Deep-learning algorithm aims to accelerate protein engineering


Alisa King-Kemplerer

Proteins are the molecular machines of all living cells and have been exploited for use in many applications, including therapeutics and industrial catalysts. To overcome the limitations of naturally occurring proteins, protein engineering is used to improve protein characteristics such as stability and functionality. In a new study, researchers demonstrate a machine learning algorithm that accelerates the protein engineering process. The study is reported in the journal Nature Communications.

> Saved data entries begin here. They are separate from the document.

-- pv_equiv track=rewrite | github.com/mangimangi/git-vendored | .pearls/merge-driver.py | apply_specificity
-- ===== SOURCE A (Python) =====
-- from typing import Any, TYPE_CHECKING, cast
--
-- def ref_subsumes(a: dict[str, Any], b: dict[str, Any]) -> bool:
--     """True if reference `a` subsumes `b`.
--
--     A subsumes B when every field in B exists in A with the same value,
--     and A has at least one additional field.
--     """
--     if len(a) <= len(b):
--         return False
--     return all(a.get(k) == v for k, v in b.items())
--
-- def apply_specificity(refs: list[dict[str, Any]]) -> list[dict[str, Any]]:
--     """Remove references that are subsumed by more-specific ones."""
--     result = []
--     for i, ref in enumerate(refs):
--         subsumed = False
--         for j, other in enumerate(refs):
--             if i != j and ref_subsumes(other, ref):
--                 subsumed = True
--                 break
--         if not subsumed:
--             result.append(ref)
--     return result
-- ===== SOURCE B (Python) =====
-- def _subsumes(a, b):
--     """True if `a` subsumes `b`: a is strictly larger and contains all of b's items."""
--     if len(a) <= len(b):
--         return False
--     return all(a.get(k) == v for k, v in b.items())
--
-- def apply_specificity(refs):
--     """Remove references that are subsumed by more-specific ones.
--
--     Sort (index, ref) pairs by size descending (stable), then make one forward
--     pass: a ref can only be subsumed by one of the strictly larger refs, all of
--     which were already seen.  Finally emit survivors in original order.
--     """
--     pairs = sorted(enumerate(refs), key=lambda p: -len(p[1]))
--     seen = []
--     keep = set()
--     for i, ref in pairs:
--         if not any(_subsumes(s, ref) for s in seen):
--             keep.add(i)
--         seen.append(ref)
--     return [ref for i, ref in enumerate(refs) if i in keep]
-- ===== Notes on version B (the rewrite author's own statement) =====
-- stated objective: alternative
-- what changed: B sorts (index, ref) pairs by reference size descending once and makes a single forward pass in which each reference is checked only against the already-seen (necessarily not-smaller) references, collecting surviving indices in a set and emitting survivors in original order, instead of A's full inner scan over all references for every reference.
import Mathlib
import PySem

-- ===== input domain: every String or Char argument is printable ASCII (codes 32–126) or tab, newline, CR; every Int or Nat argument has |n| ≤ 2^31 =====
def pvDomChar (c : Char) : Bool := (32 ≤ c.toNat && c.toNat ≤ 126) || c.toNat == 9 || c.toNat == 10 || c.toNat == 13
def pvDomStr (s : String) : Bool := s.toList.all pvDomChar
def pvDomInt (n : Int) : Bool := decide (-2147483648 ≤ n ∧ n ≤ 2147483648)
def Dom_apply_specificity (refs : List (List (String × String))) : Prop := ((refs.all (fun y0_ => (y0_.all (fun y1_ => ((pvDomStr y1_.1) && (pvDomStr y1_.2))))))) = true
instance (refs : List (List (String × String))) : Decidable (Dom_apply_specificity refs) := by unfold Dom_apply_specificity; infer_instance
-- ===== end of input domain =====

-- B sorts the references by size once and checks each only against the larger ones already
-- seen in a single forward pass, instead of A's full inner scan per reference ('alternative').

-- ===== PORT A =====
-- ref_subsumes(a, b): shared helper of both Pythons (Source B's _subsumes has the identical body)
def refSubsumes (a b : List (String × String)) : Bool :=
  if a.length ≤ b.length then false
  else b.all (fun kv => PySem.Dict.get? ⟨a⟩ kv.1 == some kv.2)

def apply_specificity (refs : List (List (String × String))) : List (List (String × String)) :=
  (PySem.List.enumerate refs).foldl
    (fun result p =>
      if (PySem.List.enumerate refs).any (fun q => q.1 != p.1 && refSubsumes q.2 p.2)
      then result
      else result ++ [p.2]) []

-- ===== PORT B =====
def apply_specificity_alt (refs : List (List (String × String))) : List (List (String × String)) :=
  let pairs := PySem.List.sorted (PySem.List.enumerate refs) (fun p => -(p.2.length : Int))
  let st := pairs.foldl
    (fun (st : List (List (String × String)) × PySem.Set Int) p =>
      (st.1 ++ [p.2],
       if st.1.any (fun s => refSubsumes s p.2) then st.2 else PySem.Set.add st.2 p.1))
    ([], PySem.Set.empty)
  (PySem.List.enumerate refs).foldl
    (fun acc p => if PySem.Set.contains st.2 p.1 then acc ++ [p.2] else acc) []

-- ===== PRECONDITION & SPEC =====
def Spec_apply_specificity (refs : List (List (String × String))) (out : List (List (String × String))) : Prop := out = apply_specificity_alt refs
instance (refs : List (List (String × String))) (out : List (List (String × String))) : Decidable (Spec_apply_specificity refs out) := by unfold Spec_apply_specificity; infer_instance

-- ===== CLAIM (what is proved, stated in full; the proofs are below) =====
def Claim_equal_apply_specificity : Prop := ∀ (refs : List (List (String × String))), Dom_apply_specificity refs → Spec_apply_specificity refs (apply_specificity refs)

-- ===== LEMMAS AND PROOFS =====

theorem refSubsumes_length {a b : List (String × String)} (h : refSubsumes a b = true) :
    b.length < a.length := by
  unfold refSubsumes at h
  by_cases hl : a.length ≤ b.length
  · rw [if_pos hl] at h; simp at h
  · omega

-- the state of B's forward pass, characterised: which indices end in `keep`
theorem loop_keep (S : List (Int × List (String × String)))
    (seen0 : List (List (String × String))) (keep0 : PySem.Set Int) (i : Int) :
    (i ∈ (S.foldl
      (fun (st : List (List (String × String)) × PySem.Set Int) p =>
        (st.1 ++ [p.2],
         if st.1.any (fun s => refSubsumes s p.2) then st.2 else PySem.Set.add st.2 p.1))
      (seen0, keep0)).2) ↔
    (i ∈ keep0 ∨ ∃ (k : Nat) (h : k < S.length), S[k].1 = i ∧
      ((seen0 ++ (S.take k).map Prod.snd).any (fun s => refSubsumes s S[k].2)) = false) := by
  induction S generalizing seen0 keep0 with
  | nil => simp
  | cons q T ih =>
    simp only [List.foldl_cons]
    by_cases hc : seen0.any (fun s => refSubsumes s q.2) = true
    · rw [if_pos hc, ih]
      constructor
      · rintro (h0 | ⟨k, hk, h1, h2⟩)
        · exact Or.inl h0
        · exact Or.inr ⟨k+1, by simpa using hk, by simpa using h1, by
            simpa [List.append_assoc] using h2⟩
      · rintro (h0 | ⟨k, hk, h1, h2⟩)
        · exact Or.inl h0
        · cases k with
          | zero => simp only [List.take_zero, List.map_nil, List.append_nil] at h2; simp only [List.getElem_cons_zero] at h2; rw [hc] at h2; simp at h2
          | succ j => exact Or.inr ⟨j, by simpa using hk, by simpa using h1, by
              simpa [List.append_assoc] using h2⟩
    · rw [if_neg hc, ih]
      rw [PySem.Set.mem_add]
      constructor
      · rintro ((h0 | hq) | ⟨k, hk, h1, h2⟩)
        · exact Or.inl h0
        · exact Or.inr ⟨0, by simp, by simpa using hq.symm, by simpa using hc⟩
        · exact Or.inr ⟨k+1, by simpa using hk, by simpa using h1, by
            simpa [List.append_assoc] using h2⟩
      · rintro (h0 | ⟨k, hk, h1, h2⟩)
        · exact Or.inl (Or.inl h0)
        · cases k with
          | zero => exact Or.inl (Or.inr (by simpa using h1.symm))
          | succ j => exact Or.inr ⟨j, by simpa using hk, by simpa using h1, by
              simpa [List.append_assoc] using h2⟩

-- the indices in the sorted pairs are pairwise distinct
theorem nodup_fst_sorted (refs : List (List (String × String))) :
    ((PySem.List.sorted (PySem.List.enumerate refs) (fun p => -(p.2.length : Int))).map Prod.fst).Nodup := by
  have hperm := (PySem.List.sorted_perm (PySem.List.enumerate refs) (fun p => -(p.2.length : Int)) false).map Prod.fst
  rw [List.Perm.nodup_iff hperm]
  have := PySem.List.pairwise_lt_enumerate refs 0
  exact (this.map Prod.fst (by intro a b h; exact h)).imp ne_of_lt

-- the heart: for the element at position k of the sorted list, scanning the prefix of
-- strictly larger references equals A's full scan with the i != j guard
theorem prefix_any_eq (refs : List (List (String × String))) (k : Nat)
    (hk : k < (PySem.List.sorted (PySem.List.enumerate refs) (fun p => -(p.2.length : Int))).length) :
    (((PySem.List.sorted (PySem.List.enumerate refs) (fun p => -(p.2.length : Int))).take k).any
        (fun q => refSubsumes q.2 ((PySem.List.sorted (PySem.List.enumerate refs) (fun p => -(p.2.length : Int)))[k].2)))
      = (PySem.List.enumerate refs).any (fun q =>
          q.1 != (PySem.List.sorted (PySem.List.enumerate refs) (fun p => -(p.2.length : Int)))[k].1 &&
          refSubsumes q.2 ((PySem.List.sorted (PySem.List.enumerate refs) (fun p => -(p.2.length : Int)))[k].2)) := by
  have hperm : (PySem.List.sorted (PySem.List.enumerate refs) (fun p => -(p.2.length : Int))).Perm (PySem.List.enumerate refs) :=
    PySem.List.sorted_perm (PySem.List.enumerate refs) (fun p => -(p.2.length : Int)) false
  have hnd := nodup_fst_sorted refs
  apply Bool.eq_iff_iff.mpr
  simp only [List.any_eq_true]
  constructor
  · rintro ⟨q, hq, hsub⟩
    refine ⟨q, hperm.mem_iff.mp (List.mem_of_mem_take hq), ?_⟩
    rw [Bool.and_eq_true]
    refine ⟨?_, hsub⟩
    obtain ⟨m, hm, hqm⟩ := List.mem_iff_getElem.mp hq
    have hmk : m < k := lt_of_lt_of_le hm (by simp [List.length_take])
    rw [(List.getElem_take : (List.take k _)[m] = _)] at hqm
    rw [bne_iff_ne]
    intro he
    have h1 : ((PySem.List.sorted (PySem.List.enumerate refs) (fun p => -(p.2.length : Int))).map Prod.fst)[m]'(by simp; simp [List.length_take] at hm; omega) = ((PySem.List.sorted (PySem.List.enumerate refs) (fun p => -(p.2.length : Int))).map Prod.fst)[k]'(by simpa using hk) := by
      simp only [List.getElem_map]
      rw [hqm, he]
    have := hnd.getElem_inj_iff.mp h1
    omega
  · rintro ⟨q, hqE, hcond⟩
    rw [Bool.and_eq_true, bne_iff_ne] at hcond
    obtain ⟨hne, hsub⟩ := hcond
    obtain ⟨m, hm, hqm⟩ := List.mem_iff_getElem.mp (hperm.mem_iff.mpr hqE)
    have hlen := refSubsumes_length hsub
    have hmk : m < k := by
      by_contra hge
      have hkm : k ≤ m := by omega
      have := PySem.List.key_sorted_getElem_mono (PySem.List.enumerate refs)
        (fun p => -(p.2.length : Int)) hkm (by simpa using hm)
      simp only [hqm] at this
      simp at this
      omega
    refine ⟨q, ?_, hsub⟩
    rw [← hqm, ← (List.getElem_take : (List.take k _)[m]'(by simp at hm ⊢; omega) = _)]
    exact List.getElem_mem _

theorem keep_char (refs : List (List (String × String)))
    (p : Int × List (String × String)) (hp : p ∈ PySem.List.enumerate refs) :
    PySem.Set.contains
      ((PySem.List.sorted (PySem.List.enumerate refs) (fun p => -(p.2.length : Int))).foldl
        (fun (st : List (List (String × String)) × PySem.Set Int) p =>
          (st.1 ++ [p.2],
           if st.1.any (fun s => refSubsumes s p.2) then st.2 else PySem.Set.add st.2 p.1))
        ([], PySem.Set.empty)).2 p.1
    = !((PySem.List.enumerate refs).any (fun q => q.1 != p.1 && refSubsumes q.2 p.2)) := by
  have hperm : (PySem.List.sorted (PySem.List.enumerate refs) (fun p => -(p.2.length : Int))).Perm (PySem.List.enumerate refs) :=
    PySem.List.sorted_perm (PySem.List.enumerate refs) (fun p => -(p.2.length : Int)) false
  have hnd := nodup_fst_sorted refs
  obtain ⟨k0, hk0, hpk0⟩ := List.mem_iff_getElem.mp (hperm.mem_iff.mpr hp)
  apply Bool.eq_iff_iff.mpr
  simp only [Bool.not_eq_true']
  have hcont : ∀ (L : PySem.Set Int) (x : Int), PySem.Set.contains L x = true ↔ x ∈ L := by
    intro L x; simp [PySem.Set.contains]
  rw [hcont, loop_keep]
  constructor
  · rintro (h0 | ⟨k, hk, h1, h2⟩)
    · simp [PySem.Set.empty] at h0
    · have hkk : k = k0 := by
        have h3 : ((PySem.List.sorted (PySem.List.enumerate refs) (fun p => -(p.2.length : Int))).map Prod.fst)[k]'(by simpa using hk) = ((PySem.List.sorted (PySem.List.enumerate refs) (fun p => -(p.2.length : Int))).map Prod.fst)[k0]'(by simpa using hk0) := by
          simp only [List.getElem_map]
          rw [h1, hpk0]
        exact hnd.getElem_inj_iff.mp h3
      subst hkk
      rw [List.nil_append, List.any_map] at h2
      have h4 := prefix_any_eq refs k hk
      simp only [Function.comp_def] at h2 h4
      rw [h2] at h4
      rw [hpk0] at h4
      exact h4.symm
  · intro ha
    refine Or.inr ⟨k0, hk0, by rw [hpk0], ?_⟩
    rw [List.nil_append, List.any_map]
    have h4 := prefix_any_eq refs k0 hk0
    simp only [Function.comp_def]
    rw [h4, hpk0]
    exact ha

-- ===== VERDICT (by name: the statement is the Claim_ definition above) =====
theorem apply_specificity_spec : Claim_equal_apply_specificity := by
  intro refs _
  unfold Spec_apply_specificity apply_specificity apply_specificity_alt
  rw [PySem.List.foldl_congr_mem _ _
    (fun acc p => if !((PySem.List.enumerate refs).any (fun q => q.1 != p.1 && refSubsumes q.2 p.2)) then acc ++ [p.2] else acc) _
    (by intro acc p _; by_cases h : (PySem.List.enumerate refs).any (fun q => q.1 != p.1 && refSubsumes q.2 p.2) = true <;> simp [h])]
  rw [PySem.List.foldl_append_if, PySem.List.foldl_append_if]
  simp only [List.nil_append]
  congr 1
  apply List.filter_congr
  intro p hp
  rw [keep_char refs p hp]
-- inner loop 'for c in chunk[:4]'
def headLoopB : List Char → List Int → Option (List Int)
  | [], digits => some digits
  | c :: rest, digits =>
    if ¬ PySem.Chars.isdigit c then none
    else headLoopB rest (digits ++ [pvDigitVal c])

-- outer loop 'for k in range(0, len(num), 5): chunk = num[k:k+5]; …' transcribed as
-- recursion on the unprocessed suffix (each step handles one 5-character chunk);
-- chunk[4] is guarded by len(chunk) == 5, so getD is exact
def chunkRecB : List Char → PySem.Set Char → List Int → Option (PySem.Set Char × List Int)
  | [], seps, digits => some (seps, digits)
  | c :: l, seps, digits =>
    let chunk := (c :: l).take 5
    match headLoopB (chunk.take 4) digits with
    | none => none
    | some ds =>
      if chunk.length = 5 then
        let x := chunk.getD 4 ' '
        if PySem.Chars.isdigit x then chunkRecB ((c :: l).drop 5) seps (ds ++ [pvDigitVal x])
        else if ['-', ' '].contains x then chunkRecB ((c :: l).drop 5) (PySem.Set.add seps x) ds
        else none
      else chunkRecB ((c :: l).drop 5) seps ds
termination_by l => l.length
decreasing_by all_goals (simp only [List.length_drop, List.length_cons]; omega)

-- the two final checks and the pairwise table Luhn loop; digits[0] and the indexed
-- accesses are guarded by the length-16 check, so pyGetD is exact
def bTail (digits : List Int) : Bool :=
  if digits.length ≠ 16 ∨ ¬ (4 ≤ PySem.List.pyGetD digits 0 0 ∧ PySem.List.pyGetD digits 0 0 ≤ 7)
    then false
  else
    let total := (PySem.List.pyRange 0 16 2).foldl
      (fun t j => t + PySem.List.pyGetD doubleTbl (PySem.List.pyGetD digits j 0) 0
                    + PySem.List.pyGetD digits (j + 1) 0) 0
    decide (PySem.Int.mod total 10 = 0)

def evaluate_alt (num : String) : Bool :=
  match chunkRecB num.toList PySem.Set.empty [] with
  | none => false
  | some (seps, digits) =>
    if 1 < PySem.Set.len seps then false else bTail digits

-- ===== PRECONDITION & SPEC =====
def Spec_evaluate (num : String) (out : Bool) : Prop := out = evaluate_alt num
instance (num : String) (out : Bool) : Decidable (Spec_evaluate num out) := by unfold Spec_evaluate; infer_instance

-- ===== CLAIM (what is proved, stated in full; the proofs are below) =====
def Claim_equal_evaluate : Prop := ∀ (num : String), Dom_evaluate num → Spec_evaluate num (evaluate num)

-- ===== LEMMAS AND PROOFS =====

lemma digit_cases (c : Char) (h : PySem.Chars.isdigit c = true) :
    c ∈ ['0','1','2','3','4','5','6','7','8','9'] := by
  simp only [PySem.Chars.isdigit, Bool.and_eq_true, decide_eq_true_eq] at h
  obtain ⟨h1, h2⟩ := h
  have hlo : 48 ≤ c.val.toNat := by exact_mod_cast h1
  have hhi : c.val.toNat ≤ 57 := by exact_mod_cast h2
  have hcases : c.val.toNat = 48 ∨ c.val.toNat = 49 ∨ c.val.toNat = 50 ∨ c.val.toNat = 51 ∨
      c.val.toNat = 52 ∨ c.val.toNat = 53 ∨ c.val.toNat = 54 ∨ c.val.toNat = 55 ∨
      c.val.toNat = 56 ∨ c.val.toNat = 57 := by omega
  rcases hcases with h | h | h | h | h | h | h | h | h | h
  case inl =>
    have hc : c = '0' := Char.ext (UInt32.toNat_inj.mp (by simpa using h))
    simp [hc]
  case inr.inl =>
    have hc : c = '1' := Char.ext (UInt32.toNat_inj.mp (by simpa using h))
    simp [hc]
  case inr.inr.inl =>
    have hc : c = '2' := Char.ext (UInt32.toNat_inj.mp (by simpa using h))
    simp [hc]
  case inr.inr.inr.inl =>
    have hc : c = '3' := Char.ext (UInt32.toNat_inj.mp (by simpa using h))
    simp [hc]
  case inr.inr.inr.inr.inl =>
    have hc : c = '4' := Char.ext (UInt32.toNat_inj.mp (by simpa using h))
    simp [hc]
  case inr.inr.inr.inr.inr.inl =>
    have hc : c = '5' := Char.ext (UInt32.toNat_inj.mp (by simpa using h))
    simp [hc]
  case inr.inr.inr.inr.inr.inr.inl =>
    have hc : c = '6' := Char.ext (UInt32.toNat_inj.mp (by simpa using h))
    simp [hc]
  case inr.inr.inr.inr.inr.inr.inr.inl =>
    have hc : c = '7' := Char.ext (UInt32.toNat_inj.mp (by simpa using h))
    simp [hc]
  case inr.inr.inr.inr.inr.inr.inr.inr.inl =>
    have hc : c = '8' := Char.ext (UInt32.toNat_inj.mp (by simpa using h))
    simp [hc]
  case inr.inr.inr.inr.inr.inr.inr.inr.inr =>
    have hc : c = '9' := Char.ext (UInt32.toNat_inj.mp (by simpa using h))
    simp [hc]

lemma digitVal_bounds (c : Char) (h : PySem.Chars.isdigit c = true) :
    0 ≤ pvDigitVal c ∧ pvDigitVal c ≤ 9 := by
  have := digit_cases c h
  fin_cases this <;> decide

lemma stepA_eq (d : Int) (h : 0 ≤ d ∧ d ≤ 9) :
    evalStepA d = (if 4 < d then 2 * d - 9 else 2 * d) := by
  obtain ⟨h1, h2⟩ := h
  interval_cases d <;> decide

lemma tblVal (d : Int) (h : 0 ≤ d ∧ d ≤ 9) :
    PySem.List.pyGetD doubleTbl d 0 = (if 4 < d then 2 * d - 9 else 2 * d) := by
  obtain ⟨h1, h2⟩ := h
  interval_cases d <;> decide

lemma len_add_ge {s : PySem.Set Char} {c : Char} :
    PySem.Set.len s ≤ PySem.Set.len (PySem.Set.add s c) := by
  simp [PySem.Set.len, PySem.Set.add]
  split <;> simp

lemma head_bounds : ∀ (cs : List Char) (acc ds : List Int),
    headLoopB cs acc = some ds → (∀ x ∈ acc, 0 ≤ x ∧ x ≤ 9) → ∀ x ∈ ds, 0 ≤ x ∧ x ≤ 9 := by
  intro cs
  induction cs with
  | nil => intro acc ds h hb; simp [headLoopB] at h; simpa [← h] using hb
  | cons c rest ih =>
    intro acc ds h hb
    simp only [headLoopB] at h
    split at h
    · simp at h
    · rename_i hd
      rw [not_not] at hd
      refine ih _ _ h ?_
      intro x hx
      rcases List.mem_append.mp hx with hx | hx
      · exact hb x hx
      · simp at hx; subst hx; exact digitVal_bounds c hd

lemma chunk_mono : ∀ (n : Nat) (l : List Char) (seps s' : PySem.Set Char) (acc d' : List Int),
    l.length ≤ n → chunkRecB l seps acc = some (s', d') →
    PySem.Set.len seps ≤ PySem.Set.len s' := by
  intro n
  induction n with
  | zero =>
    intro l seps s' acc d' hn h
    have hl : l = [] := List.eq_nil_of_length_eq_zero (Nat.le_zero.mp hn)
    subst hl; simp [chunkRecB] at h; simp [h.1]
  | succ n ih =>
    intro l seps s' acc d' hn h
    match l with
    | [] => simp [chunkRecB] at h; simp [h.1]
    | c :: l =>
      rw [chunkRecB] at h
      simp only at h
      split at h
      · simp at h
      · have hdrop : (List.drop 5 (c :: l)).length ≤ n := by
          simp only [List.length_drop, List.length_cons]
          simp at hn; omega
        split at h
        · split at h
          · exact ih _ _ _ _ _ hdrop h
          · split at h
            · exact le_trans len_add_ge (ih _ _ _ _ _ hdrop h)
            · simp at h
        · exact ih _ _ _ _ _ hdrop h

lemma chunk_bounds : ∀ (n : Nat) (l : List Char) (seps s' : PySem.Set Char) (acc d' : List Int),
    l.length ≤ n → chunkRecB l seps acc = some (s', d') →
    (∀ x ∈ acc, 0 ≤ x ∧ x ≤ 9) → ∀ x ∈ d', 0 ≤ x ∧ x ≤ 9 := by
  intro n
  induction n with
  | zero =>
    intro l seps s' acc d' hn h hb
    have hl : l = [] := List.eq_nil_of_length_eq_zero (Nat.le_zero.mp hn)
    subst hl; simp [chunkRecB] at h; simpa [← h.2] using hb
  | succ n ih =>
    intro l seps s' acc d' hn h hb
    match l with
    | [] => simp [chunkRecB] at h; simpa [← h.2] using hb
    | c :: l =>
      rw [chunkRecB] at h
      simp only at h
      split at h
      · simp at h
      · rename_i ds hds
        have hdb : ∀ x ∈ ds, 0 ≤ x ∧ x ≤ 9 := head_bounds _ _ _ hds hb
        have hdrop : (List.drop 5 (c :: l)).length ≤ n := by
          simp only [List.length_drop, List.length_cons]
          simp at hn; omega
        split at h
        · split at h
          · rename_i hx
            refine ih _ _ _ _ _ hdrop h ?_
            intro x hxm
            rcases List.mem_append.mp hxm with hxm | hxm
            · exact hdb x hxm
            · simp at hxm; subst hxm; exact digitVal_bounds _ (by simpa using hx)
          · split at h
            · exact ih _ _ _ _ _ hdrop h hdb
            · simp at h
        · exact ih _ _ _ _ _ hdrop h hdb

lemma run4 : ∀ (cs : List Char) (i : Int) (sc : Option Char) (acc : List Int) (rest : List Char),
    (∀ k : Nat, k < cs.length → PySem.Int.mod (i + k) 5 ≠ 4) →
    evalLoopA (cs ++ rest) sc acc i =
      (match headLoopB cs acc with
       | none => false
       | some ds => evalLoopA rest sc ds (i + cs.length)) := by
  intro cs
  induction cs with
  | nil => intro i sc acc rest h; simp [headLoopB]
  | cons c cs ih =>
    intro i sc acc rest h
    by_cases hd : PySem.Chars.isdigit c = true
    · show evalLoopA (c :: (cs ++ rest)) sc acc i = _
      have hstep : evalLoopA (c :: (cs ++ rest)) sc acc i
          = evalLoopA (cs ++ rest) sc (acc ++ [pvDigitVal c]) (i + 1) := by
        simp [evalLoopA, hd]
      rw [hstep]
      have h' : ∀ k : Nat, k < cs.length → PySem.Int.mod (i + 1 + k) 5 ≠ 4 := by
        intro k hk
        have := h (k + 1) (by simpa using Nat.succ_lt_succ hk)
        have harg : i + 1 + (k : Int) = i + ((k + 1 : Nat) : Int) := by push_cast; ring
        rw [harg]; exact this
      rw [ih (i + 1) sc (acc ++ [pvDigitVal c]) rest h']
      cases hh : headLoopB cs (acc ++ [pvDigitVal c]) with
      | none => simp [headLoopB, hd, hh]
      | some ds =>
        have harg : i + 1 + (cs.length : Int) = i + ((c :: cs).length : Int) := by
          simp only [List.length_cons]; push_cast; ring
        simp [headLoopB, hd, hh, harg]
    · have h0 : PySem.Int.mod i 5 ≠ 4 := by
        have := h 0 (by simp)
        simpa using this
      rw [PySem.Int.mod_eq_emod_of_pos (by norm_num)] at h0
      show evalLoopA (c :: (cs ++ rest)) sc acc i = _
      simp [evalLoopA, hd, headLoopB, h0]

lemma hadd_ne (s c : Char) (h : c ≠ s) : PySem.Set.add ([s] : PySem.Set Char) c = [s, c] := by
  simp [PySem.Set.add, PySem.Set.contains]
  intro hh; exact h hh
-- pv_equiv track=rewrite | github.com/zoedolan/Vybn | quantum_delusions/fundamental-theory/spine_falsification_harness.py | count_mult_carries_baseb
-- ===== SOURCE A (Python) =====
-- def count_mult_carries_baseb(a: int, b: int, base: int = 10) -> int:
--     carries = 0
--     bb = b
--     while bb > 0:
--         db = bb % base
--         aa = a
--         carry = 0
--         while aa > 0 or carry > 0:
--             da = aa % base
--             prod = da * db + carry
--             if prod >= base:
--                 carries += 1
--                 carry = prod // base
--             else:
--                 carry = 0
--             aa //= base
--         bb //= base
--     return carries
-- ===== SOURCE B (Python) =====
-- def count_mult_carries_baseb(a: int, b: int, base: int = 10) -> int:
--     # Carry-free formulation: in the single-digit product a*db the carry into
--     # position i equals (a % base**i) * db // base**i, so a carry is generated
--     # exactly at those positions i >= 1 with (a % base**i) * db >= base**i.
--     # Count those positions directly for each digit db of b; no running carry
--     # and no digit-by-digit propagation is needed.
--     if base < 2:
--         return 0  # no positional digit expansion exists for base < 2
--     count = 0
--     bb = b
--     while bb > 0:
--         db = bb % base
--         p = base
--         while p <= a * db:  # beyond a*db every carry is 0
--             if (a % p) * db >= p:
--                 count += 1
--             p *= base
--         bb //= base
--     return count
-- ===== Notes on version B (the rewrite author's own statement) =====
-- stated objective: alternative
-- what changed: B replaces A's digit-by-digit carry propagation (inner loop maintaining a running carry through da*db+carry) with a carry-free closed form: the carry into position i of a*db equals (a mod base^i)*db // base^i, so B counts the positions i>=1 with (a mod base^i)*db >= base^i by iterating over powers of base, keeping no carry state at all; B also guards base < 2, where no digit expansion exists.
-- intended difference: For base < 0 with a > 0 and b > 0, A returns 1 -- a spurious 'carry' counted from the nonpositive remainders Python produces for a negative divisor -- while B returns 0, the intended value since schoolbook digit multiplication (and hence a carry count) is undefined for base < 2. — e.g. on count_mult_carries_baseb(2, 2, -2): A returns 1, B returns 0
import Mathlib
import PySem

Left: Huimin Zhao, Right: Jian Peng
Left: Huimin Zhao, Right: Jian Peng

Machine learning algorithms assist in protein engineering by reducing the experimental burden of methods such as directed evolution, which involves multiple rounds of mutagenesis and high-throughput screening. They work by simulating and predicting the fitness of all possible sequences of the target protein after being trained on protein sequence databases.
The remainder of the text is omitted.